Using information from SNP panels and analyzing WGS data with more than one approach may increase the accuracy of CNV detection [15]. Integrating RD, SR, and PE approaches can decrease the false positive rate during CNV detection compared to using a single algorithm [7, 18]. The main weakness of the RD approach is its limited ability to identify the breakpoints accurately. However, this limitation can be addressed by incorporating RP and SR approaches [19, 20]. Despite this, the choice of algorithm plays a crucial role in the overall reliability of the combinatorial methodology. Regardless of the WGS approach used, overlapping SV call with high precision and high recall to select pairs of algorithms will directly impact the accuracy of the results, irrespective of the combinations of methods utilized by the algorithms [18].
The accuracy of CNV detection and the definition of their boundary can be highly increased with long-read sequencing [55]. However, the high cost may limit its usage on a large scale. This supports our decision to apply the three approaches for CNV detection in WGS data.
Further analyses are needed to investigate the relationship between CNVR and economically relevant traits. Some genes found in the unique high confidence CNVR were previously related to reproductive and health traits. The CNVR19 (S15 Fig) overlapped with SENP6 (SUMO Specific Peptidase 6) and FILIP1 (Filamin A Interacting Protein 1) genes. CNVR present in these two genes were associated with sheep’s litter size [56]. SENP6 is a sumoylation protease that is a critical regulator of aging and skeletal development [57]. The FILIP1 gene is involved in skeletal muscle cell differentiation [58].

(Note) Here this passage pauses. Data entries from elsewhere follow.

-- pv_equiv track=rewrite | github.com/jotix16/tools | i6lib/paths.py | goodPathRepr
-- ===== SOURCE A (Python) =====
-- GoodPathLen = 5
--
-- def goodPathRepr(pathStr, goodPathLen=GoodPathLen):
-- 	if pathStr is None:
-- 		return "<None>"
-- 	if pathStr == "":
-- 		return "<Empty>"
-- 	assert pathStr
-- 	path = pathStr.split("/")
-- 	pathStr = path[-1]
-- 	path = path[:-1]
-- 	while len(path) > 0:
-- 		if len(pathStr) >= goodPathLen: break
-- 		newPathStr = path[-1] + "/" + pathStr
-- 		if len(newPathStr) > goodPathLen: break
-- 		pathStr = newPathStr
-- 		path = path[:-1]
-- 	return pathStr
-- ===== SOURCE B (Python) =====
-- GoodPathLen = 5
--
-- def goodPathRepr(pathStr, goodPathLen=GoodPathLen):
--     if pathStr is None:
--         return "<None>"
--     if pathStr == "":
--         return "<Empty>"
--     comps = pathStr.split("/")
--     budget = goodPathLen - len(comps[-1])
--     k = 1
--     for c in reversed(comps[:-1]):
--         budget -= len(c) + 1
--         if budget < 0:
--             break
--         k += 1
--     return "/".join(comps[-k:])
-- ===== Notes on version B (the rewrite author's own statement) =====
-- stated objective: alternative
-- what changed: Instead of repeatedly building candidate strings (path[-1] + '/' + pathStr) and re-testing their lengths, B does pure integer arithmetic: it counts how many trailing components fit in the length budget (the redundant 'len >= goodPathLen' break is dropped, provably subsumed) and then materialises the answer with a single slice + '/'.join.
import Mathlib
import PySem

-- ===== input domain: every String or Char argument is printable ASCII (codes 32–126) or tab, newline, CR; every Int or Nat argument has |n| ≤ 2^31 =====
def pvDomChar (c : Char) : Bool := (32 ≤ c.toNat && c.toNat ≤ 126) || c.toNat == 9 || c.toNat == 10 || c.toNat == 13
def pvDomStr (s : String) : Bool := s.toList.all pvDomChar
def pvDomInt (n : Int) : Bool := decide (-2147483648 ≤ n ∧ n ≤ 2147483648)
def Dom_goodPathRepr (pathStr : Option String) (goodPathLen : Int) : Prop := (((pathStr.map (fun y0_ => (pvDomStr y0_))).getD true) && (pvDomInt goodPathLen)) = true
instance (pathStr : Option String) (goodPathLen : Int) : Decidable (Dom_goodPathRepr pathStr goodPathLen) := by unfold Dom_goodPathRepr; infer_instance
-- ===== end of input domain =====

-- B replaces A's repeated candidate-string building by integer budget arithmetic over the
-- trailing components plus one final slice + join (objective: alternative decomposition).

-- ===== PORT A =====
-- the while loop of A: state (path, pathStr), path shrinks by path[:-1] each iteration
def goodPathReprLoop (goodPathLen : Int) (path : List String) (pathStr : String) : String :=
  if 0 < path.length then
    if PySem.Str.len pathStr ≥ goodPathLen then pathStr
    else
      -- path[-1] is always present here (path nonempty), so getD is never taken
      let newPathStr : String := ((PySem.List.pyGet? path (-1)).getD "") ++ "/" ++ pathStr
      if PySem.Str.len newPathStr > goodPathLen then pathStr
      else goodPathReprLoop goodPathLen (PySem.List.slice path none (some (-1))) newPathStr
  else pathStr
termination_by path.length
decreasing_by
  simp only [PySem.List.slice_to_neg_one, List.length_dropLast]
  omega

def goodPathRepr (pathStr : Option String) (goodPathLen : Int) : String :=
  match pathStr with
  | none => "<None>"
  | some s =>
    if s = "" then "<Empty>"
    else
      -- path = pathStr.split("/"): sep "/" is nonempty, so split? never fails (getD unreachable);
      -- pathStr = path[-1] (split output is never [], so getD unreachable); path = path[:-1]
      goodPathReprLoop goodPathLen
        (PySem.List.slice ((PySem.Str.split? s "/").getD []) none (some (-1)))
        ((PySem.List.pyGet? ((PySem.Str.split? s "/").getD []) (-1)).getD "")

-- ===== PORT B =====
-- B's for loop over reversed(comps[:-1]): counts how many trailing components still fit
def goodPathReprAltLoop (budget : Int) (rcs : List String) (k : Int) : Int :=
  match rcs with
  | [] => k
  | c :: rest =>
    let budget' := budget - (PySem.Str.len c + 1)
    if budget' < 0 then k
    else goodPathReprAltLoop budget' rest (k + 1)

def goodPathRepr_alt (pathStr : Option String) (goodPathLen : Int) : String :=
  match pathStr with
  | none => "<None>"
  | some s =>
    if s = "" then "<Empty>"
    else
      -- comps = pathStr.split("/"); budget = goodPathLen - len(comps[-1]);
      -- k = loop over reversed(comps[:-1]); return "/".join(comps[-k:])
      PySem.Str.join "/"
        (PySem.List.slice ((PySem.Str.split? s "/").getD [])
          (some (-(goodPathReprAltLoop
            (goodPathLen - PySem.Str.len ((PySem.List.pyGet? ((PySem.Str.split? s "/").getD []) (-1)).getD ""))
            (PySem.List.slice ((PySem.Str.split? s "/").getD []) none (some (-1))).reverse 1))) none)

-- ===== PRECONDITION & SPEC =====
def Spec_goodPathRepr (pathStr : Option String) (goodPathLen : Int) (out : String) : Prop := out = goodPathRepr_alt pathStr goodPathLen
instance (pathStr : Option String) (goodPathLen : Int) (out : String) : Decidable (Spec_goodPathRepr pathStr goodPathLen out) := by unfold Spec_goodPathRepr; infer_instance

-- ===== CLAIM (what is proved, stated in full; the proofs are below) =====
def Claim_equal_goodPathRepr : Prop := ∀ (pathStr : Option String) (goodPathLen : Int), Dom_goodPathRepr pathStr goodPathLen → Spec_goodPathRepr pathStr goodPathLen (goodPathRepr pathStr goodPathLen)

-- ===== LEMMAS AND PROOFS =====

-- proof-level count: how many components B's loop accepts
def cntB (b : Int) : List String → Nat
  | [] => 0
  | c :: rest =>
    if b - (PySem.Str.len c + 1) < 0 then 0
    else cntB (b - (PySem.Str.len c + 1)) rest + 1

theorem altLoop_eq (rs : List String) : ∀ (b k : Int),
    goodPathReprAltLoop b rs k = k + (cntB b rs : Int) := by
  induction rs with
  | nil => intro b k; simp [goodPathReprAltLoop, cntB]
  | cons c rest ih =>
    intro b k
    simp only [goodPathReprAltLoop, cntB]
    split_ifs with h
    · simp
    · rw [ih]; push_cast; ring

theorem cntB_le (rs : List String) : ∀ (b : Int), cntB b rs ≤ rs.length := by
  induction rs with
  | nil => intro b; simp [cntB]
  | cons c rest ih =>
    intro b
    simp only [cntB, List.length_cons]
    split_ifs with h
    · omega
    · have := ih (b - (PySem.Str.len c + 1)); omega

theorem pyGet?_concat_neg_one {α : Type} (ys : List α) (c : α) :
    PySem.List.pyGet? (ys ++ [c]) (-1) = some c := by
  simp only [PySem.List.pyGet?, PySem.List.pyIdx?]
  have h1 : ¬ ((0:Int) ≤ -1) := by omega
  have h2 : -((ys ++ [c]).length : Int) ≤ -1 := by
    simp only [List.length_append, List.length_cons, List.length_nil]
    omega
  simp only [h1, if_false, h2, if_pos]
  have h3 : (ys ++ [c]).length - ((-(-1:Int)).toNat) = ys.length := by
    simp [List.length_append]
  rw [h3]
  change (ys ++ [c])[ys.length]? = some c
  rw [List.getElem?_append_right (le_refl _)]
  simp

theorem join_cons_of_ne_nil (sep x : List Char) (ys : List (List Char)) (h : ys ≠ []) :
    PySem.Chars.join sep (x :: ys) = x ++ sep ++ PySem.Chars.join sep ys := by
  cases ys with
  | nil => exact absurd rfl h
  | cons q rest => exact PySem.Chars.join_cons_cons sep x q rest

theorem join_concat_pair (sep : List Char) (xs : List (List Char)) (a b : List Char) :
    PySem.Chars.join sep (xs ++ [a ++ sep ++ b]) = PySem.Chars.join sep (xs ++ [a, b]) := by
  induction xs with
  | nil =>
    simp only [List.nil_append]
    rw [PySem.Chars.join_singleton, PySem.Chars.join_cons_cons, PySem.Chars.join_singleton]
  | cons x xs ih =>
    rw [List.cons_append, List.cons_append,
      join_cons_of_ne_nil sep x (xs ++ [a ++ sep ++ b]) (by simp),
      join_cons_of_ne_nil sep x (xs ++ [a, b]) (by simp), ih]

theorem str_len_nonneg (s : String) : 0 ≤ PySem.Str.len s := by
  rw [PySem.Str.len_eq]; positivity

theorem len_glue (c cur : String) :
    PySem.Str.len (c ++ "/" ++ cur) = PySem.Str.len c + 1 + PySem.Str.len cur := by
  simp only [PySem.Str.len_eq, String.toList_append]
  have h4 : ("/" : String).toList = ['/'] := by decide
  simp [h4]
  ring

-- main loop correspondence: A's loop, run on rs.reverse, yields the join of the
-- cntB-accepted prefix of rs (reversed back) followed by the current string
theorem loop_main (rs : List String) : ∀ (cur : String) (g : Int),
    (goodPathReprLoop g rs.reverse cur).toList
      = PySem.Chars.join ['/']
          (((rs.take (cntB (g - PySem.Str.len cur) rs)).reverse ++ [cur]).map String.toList) := by
  induction rs with
  | nil =>
    intro cur g
    rw [goodPathReprLoop]
    simp [cntB, PySem.Chars.join_singleton]
  | cons c rest ih =>
    intro cur g
    have hne : (c :: rest).reverse = rest.reverse ++ [c] := by simp
    rw [goodPathReprLoop, hne]
    have hlen : 0 < (rest.reverse ++ [c]).length := by simp
    rw [if_pos hlen]
    have hget : PySem.List.pyGet? (rest.reverse ++ [c]) (-1) = some c :=
      pyGet?_concat_neg_one rest.reverse c
    have hcnonneg := str_len_nonneg c
    by_cases h1 : PySem.Str.len cur ≥ g
    · rw [if_pos h1]
      have : cntB (g - PySem.Str.len cur) (c :: rest) = 0 := by
        simp only [cntB]
        rw [if_pos (by omega)]
      rw [this]
      simp [PySem.Chars.join_singleton]
    · rw [if_neg h1]
      simp only [hget, Option.getD_some]
      have hlg := len_glue c cur
      by_cases h2 : PySem.Str.len (c ++ "/" ++ cur) > g
      · rw [if_pos h2]
        have : cntB (g - PySem.Str.len cur) (c :: rest) = 0 := by
          simp only [cntB]
          rw [if_pos (by omega)]
        rw [this]
        simp [PySem.Chars.join_singleton]
      · rw [if_neg h2]
        rw [PySem.List.slice_to_neg_one, List.dropLast_concat]
        rw [ih (c ++ "/" ++ cur) g]
        have hb : g - PySem.Str.len (c ++ "/" ++ cur)
            = g - PySem.Str.len cur - (PySem.Str.len c + 1) := by omega
        have hc : cntB (g - PySem.Str.len cur) (c :: rest)
            = cntB (g - PySem.Str.len (c ++ "/" ++ cur)) rest + 1 := by
          simp only [cntB]
          rw [if_neg (by omega), hb]
        rw [hc]
        set m := cntB (g - PySem.Str.len (c ++ "/" ++ cur)) rest with hm
        have htake : (c :: rest).take (m + 1) = c :: rest.take m := rfl
        rw [htake]
        simp only [List.reverse_cons, List.map_append, List.map_cons, List.map_nil]
        have hglue : (c ++ "/" ++ cur).toList = c.toList ++ ['/'] ++ cur.toList := by
          have h4 : ("/" : String).toList = ['/'] := by decide
          simp [String.toList_append, h4]
        rw [hglue]
        rw [join_concat_pair ['/'] ((rest.take m).reverse.map String.toList) c.toList cur.toList]
        simp

theorem drop_reverse_take (l : List String) (n : Nat) :
    (l.reverse.take n).reverse = l.drop (l.length - n) := by
  rw [List.take_reverse, List.reverse_reverse]

-- ===== VERDICT (by name: the statement is the Claim_ definition above) =====
theorem goodPathRepr_spec : Claim_equal_goodPathRepr := by
  intro pathStr g _
  unfold Spec_goodPathRepr
  cases pathStr with
  | none => rfl
  | some s =>
    simp only [goodPathRepr, goodPathRepr_alt]
    by_cases hs : s = ""
    · rw [if_pos hs, if_pos hs]
    · rw [if_neg hs, if_neg hs]
      set comps : List String := (PySem.Str.split? s "/").getD [] with hcomps
      rcases List.eq_nil_or_concat comps with hnil | ⟨init, last, hconcat⟩
      · -- comps = [] (never happens for real split output, but both sides agree anyway)
        rw [hnil]
        have h1 : PySem.List.pyGet? ([] : List String) (-1) = none := by decide
        have h2 : PySem.List.slice ([] : List String) none (some (-1)) = [] := by
          rw [PySem.List.slice_to_neg_one]; rfl
        rw [h1, h2]
        simp only [Option.getD_none, List.reverse_nil]
        rw [goodPathReprLoop]
        simp only [List.length_nil, lt_irrefl, if_false]
        have hk : goodPathReprAltLoop (g - PySem.Str.len "") [] 1 = 1 := rfl
        rw [hk]
        have hsl : PySem.List.slice ([] : List String) (some (-1)) none = [] := by
          have : (-1 : Int) = -((1:Nat) : Int) := by norm_num
          rw [this, PySem.List.slice_from_neg_natCast _ 1 (by omega)]
          rfl
        rw [hsl]
        apply String.toList_inj.mp
        rw [PySem.Str.toList_join]
        simp [PySem.Chars.join_nil]
      · rw [hconcat]
        simp only [List.concat_eq_append]
        rw [pyGet?_concat_neg_one, PySem.List.slice_to_neg_one, List.dropLast_concat]
        simp only [Option.getD_some]
        -- A side via loop_main with rs = init.reverse
        have hA := loop_main init.reverse last g
        rw [List.reverse_reverse] at hA
        -- B side
        set n := cntB (g - PySem.Str.len last) init.reverse with hn
        have hk : goodPathReprAltLoop (g - PySem.Str.len last) init.reverse 1
            = 1 + (n : Int) := altLoop_eq init.reverse _ 1
        rw [hk]
        have hnle : n ≤ init.length := by
          have := cntB_le init.reverse (g - PySem.Str.len last)
          simpa using this
        have hneg : (-(1 + (n : Int))) = -(((1 + n : Nat)) : Int) := by push_cast; ring
        rw [hneg, PySem.List.slice_from_neg_natCast _ (1+n) (by omega)]
        have hlen2 : (init ++ [last]).length = init.length + 1 := by simp
        have hdrop : (init ++ [last]).drop ((init ++ [last]).length - (1 + n))
            = init.drop (init.length - n) ++ [last] := by
          rw [hlen2]
          have : init.length + 1 - (1 + n) = init.length - n := by omega
          rw [this, List.drop_append_of_le_length (by omega)]
        rw [hdrop]
        apply String.toList_inj.mp
        rw [hA, PySem.Str.toList_join]
        rw [drop_reverse_take init n]
        have : ("/" : String).toList = ['/'] := by decide
        rw [this]
theorem slice?_cons_zero (x : Char) (t : List Char) (k : Int) (hk : 0 < k) :
    PySem.List.slice? (x :: t) (some 0) none k =
      (PySem.List.slice? t (some (k - 1)) none k).map (x :: ·) := by
  simp only [PySem.List.slice?, PySem.List.sliceIndices]
  have h0 : ¬ (k = 0) := by omega
  have h1 : ¬ (k < 0) := by omega
  have h3 : ¬ (k - 1 < 0) := by omega
  simp only [h0, h1, h3, if_false, List.length_cons, if_pos hk]
  push_cast
  set n : Int := (t.length : Int) with hn
  have hnn : 0 ≤ n := by positivity
  have hs1 : min (0:Int) (n + 1) = 0 := by omega
  have hmin0 : ¬ ((0:Int) < 0) := by omega
  simp only [hs1, hmin0, Option.map_some]
  have hc1 : (0:Int) < n + 1 := by omega
  simp only [if_pos hc1]
  by_cases hbig : k - 1 < n
  · -- position k-1 exists in t
    have hs2 : min (k - 1) n = k - 1 := by omega
    rw [hs2, if_pos hbig]
    have hnum1 : (n + 1 - 0 + k - 1) / k = n / k + 1 := by
      rw [show n + 1 - 0 + k - 1 = n + 1 * k by ring, Int.add_mul_ediv_right _ _ h0]
    have hnum2 : (n - (k - 1) + k - 1) / k = n / k := by ring_nf
    rw [hnum1, hnum2]
    have hdnn : 0 ≤ n / k := Int.ediv_nonneg hnn (by omega)
    have htn : (n / k + 1).toNat = (n / k).toNat + 1 := by omega
    rw [htn, List.range_succ_eq_map, List.filterMap_cons, List.filterMap_map]
    have h00 : ((0:Int) + k * (0:Nat)).toNat = 0 := by simp
    simp only [h00, List.getElem?_cons_zero]
    have hfun : List.filterMap ((fun m : Nat => (x :: t)[((0:Int) + k * (m:Int)).toNat]?) ∘ Nat.succ)
        (List.range (n / k).toNat) =
        List.filterMap (fun m : Nat => t[(k - 1 + k * (m:Int)).toNat]?) (List.range (n / k).toNat) := by
      apply List.filterMap_congr
      intro m _
      simp only [Function.comp]
      have hkm : (0:Int) ≤ k * (m : Int) := by positivity
      have htn2 : ((0:Int) + k * ((Nat.succ m : Nat) : Int)).toNat = (k - 1 + k * (m:Int)).toNat + 1 := by
        push_cast
        have : k * ((m:Int) + 1) = (k - 1 + k * (m:Int)) + 1 := by ring
        omega
      rw [htn2, List.getElem?_cons_succ]
    rw [hfun]
  · -- t too short: the slice of t is empty, the whole slice is [x]
    have hs2 : min (k - 1) n = n := by omega
    rw [hs2]
    have hlt : ¬ (n < n) := by omega
    rw [if_neg hlt]
    have hnum1 : (n + 1 - 0 + k - 1) / k = 1 := by
      rw [show n + 1 - 0 + k - 1 = n + 1 * k by ring, Int.add_mul_ediv_right _ _ h0,
        Int.ediv_eq_zero_of_lt hnn (by omega)]
      norm_num
    rw [hnum1]
    simp
theorem slice?_eq_subIdx (k : Int) (hk : 0 < k) :
    ∀ (l : List Char) (j : Int), 0 ≤ j → j < k →
      PySem.List.slice? l (some j) none k = some (subIdx k l 0 j) := by
  intro l
  induction l with
  | nil => intro j hj hjk; rw [slice?_nil j k hj hk, subIdx_nil]
  | cons x t ih =>
    intro j hj hjk
    have hmod0 : PySem.Int.mod 0 k = 0 := by
      rw [PySem.Int.mod_eq_emod_of_pos hk]; simp
    by_cases h0 : j = 0
    · subst h0
      rw [slice?_cons_zero x t k hk, ih (k - 1) (by omega) (by omega),
        subIdx_cons, hmod0]
      norm_num
      have hshift := subIdx_shift k hk t 0 0 (by omega) (by omega)
      norm_num at hshift
      rw [neg_one_emod k hk] at hshift
      rw [hshift]
    · rw [slice?_cons_pos x t j k (by omega) hk, ih (j - 1) (by omega) (by omega),
        subIdx_cons, hmod0]
      norm_num
      have hshift := subIdx_shift k hk t 0 j (by omega) hjk
      norm_num at hshift
      rw [Int.emod_eq_of_lt (by omega) (by omega)] at hshift
      rw [hshift, if_neg (by omega : ¬ (0:Int) = j)]
      simp

def extendC (d : PySem.Dict Char Int) (xs : List Char) : PySem.Dict Char Int :=
  xs.foldl (fun d x => d.modify x 0 (· + 1)) d

theorem bfold (k : Int) (hk : 0 < k) :
    ∀ (l : List Char) (s : Int), 0 ≤ s → ∀ (cs : List (PySem.Dict Char Int)),
      cs.length = k.toNat →
      (PySem.List.enumerate l s).foldl (bucketStep k) cs =
        cs.mapIdx (fun j d => extendC d (subIdx k l s (j : Int))) := by
  intro l
  induction l with
  | nil =>
    intro s hs cs hlen
    simp only [PySem.List.enumerate, List.foldl_nil]
    apply List.ext_getElem
    · simp
    · intro i h1 h2
      simp [List.getElem_mapIdx, subIdx_nil, extendC]
  | cons x t ih =>
    intro s hs cs hlen
    rw [PySem.List.enumerate_cons, List.foldl_cons]
    have hmnn : 0 ≤ PySem.Int.mod s k := by
      rw [PySem.Int.mod_eq_emod_of_pos hk]; exact Int.emod_nonneg s (by omega)
    have hmlt : PySem.Int.mod s k < k := by
      rw [PySem.Int.mod_eq_emod_of_pos hk]; exact Int.emod_lt_of_pos s hk
    set m : Nat := (PySem.Int.mod s k).toNat with hm
    have hmk : m < k.toNat := by omega
    have hlen' : (bucketStep k cs (s, x)).length = k.toNat := by
      simp [bucketStep, hlen]
    rw [ih (s + 1) (by omega) _ hlen']
    apply List.ext_getElem
    · simp [hlen', hlen]
    · intro j h1 h2
      simp only [List.getElem_mapIdx]
      have hjk : j < k.toNat := by simpa [hlen'] using h1
      have hjcs : j < cs.length := by omega
      rw [subIdx_cons]
      by_cases hej : m = j
      · -- this character lands in bucket j
        have hcond : (PySem.Int.mod s k == (j : Int)) = true := by
          simp [← hej, hm]; omega
        rw [hcond]
        simp only [if_pos]
        have hget : (bucketStep k cs (s, x))[j] =
            cs[j].modify x 0 (· + 1) := by
          simp only [bucketStep, ← hm, ← hej]
          rw [List.getElem_set_self]
          · congr 1
            exact List.getD_eq_getElem cs _ (by omega)
        rw [hget]
        rfl
      · have hcond : (PySem.Int.mod s k == (j : Int)) = false := by
          simp [hm]; omega
        rw [hcond]
        have hget : (bucketStep k cs (s, x))[j] = cs[j] := by
          simp only [bucketStep, ← hm]
          rw [List.getElem_set_ne (by omega)]
        rw [hget]
        simp

theorem guess_key_eq (text : String) (key_len : Int) (most_common_plain : String) :
    guess_key text key_len most_common_plain = guess_key_alt text key_len most_common_plain := by
  unfold guess_key guess_key_alt
  set p := most_common_plain.toList.headD 'a' with hp
  by_cases hk : key_len ≤ 0
  · rw [if_pos hk]
    have hr : PySem.List.pyRange 0 key_len 1 = [] := by
      rw [PySem.List.pyRange_of_pos 0 key_len (by omega : (0:Int) < 1)]
      rw [if_neg (by omega : ¬ (0:Int) < key_len)]
      simp
    rw [hr]
    rfl
  · rw [if_neg hk]
    have hkpos : 0 < key_len := by omega
    -- A's loop body appends one character per position
    have hbody : ∀ (acc : List Char) (i : Int),
        (let subtext := (PySem.List.slice? text.toList (some i) none key_len).getD []
         let freqs := PySem.Dict.counter subtext
         match mostCommon1 freqs with
         | none => acc ++ ['?']
         | some (mc, _) =>
             acc ++ [Char.ofNat ('a'.toNat + (PySem.Int.mod ((mc.toNat : Int) - (p.toNat : Int)) 26).toNat)]) =
        acc ++ [posChar (PySem.Dict.counter ((PySem.List.slice? text.toList (some i) none key_len).getD [])) p] := by
      intro acc i
      simp only [posChar]
      cases mostCommon1 (PySem.Dict.counter ((PySem.List.slice? text.toList (some i) none key_len).getD [])) with
      | none => rfl
      | some mc => rfl
    simp only [hbody]
    rw [PySem.List.foldl_append_singleton_eq_map, List.nil_append,
      bfold key_len hkpos text.toList 0 (by omega) _ (by simp)]
    congr 1
    lift key_len to Nat using (by omega : (0:Int) ≤ key_len) with K hKl
    rw [PySem.List.pyRange_zero_natCast, List.map_map]
    apply List.ext_getElem
    · simp
    · intro j h1 h2
      have hjK : j < K := by simpa using h1
      simp only [List.getElem_map, List.getElem_range, List.getElem_mapIdx,
        List.getElem_replicate, Function.comp]
      rw [slice?_eq_subIdx (K:Int) (by omega) text.toList (j:Int) (by omega) (by exact_mod_cast hjK)]
      rfl

-- ===== VERDICT (by name: the statement is the Claim_ definition above) =====
theorem guess_key_spec : Claim_equal_guess_key := by
  intro text key_len most_common_plain _ _
  unfold Spec_guess_key
  exact guess_key_eq text key_len most_common_plain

The genes FILIP1, SENP6, CA5A (Carbonic anhydrase 5A), and BANP (BTG3 Associated Nuclear Protein) were related to the longevity trait in Chinese Holstein cattle [59]. The CA5A was mapped in CNVR37 (S13 Fig) and was previously reported in selection signature regions, which may be related to environmental adaptation in Iraqi cattle breeds [60]. CA5A gene was related to high fertility in Holstein cattle in a co-expression meta-analysis [61]. CA5A protein catalyzes the reversible conversion of CO2 to a proton and a bicarbonate ion. CA5A activity was reported in the ovary and uterine epithelium [62, 63]. The BANP gene was also mapped in CNVR 37. This gene encodes the BANP protein, which activates and regulates the transcription of genes involved in metabolism, DNA damage response, chromatin opening, and chromosomal segregation during mitosis [64, 65].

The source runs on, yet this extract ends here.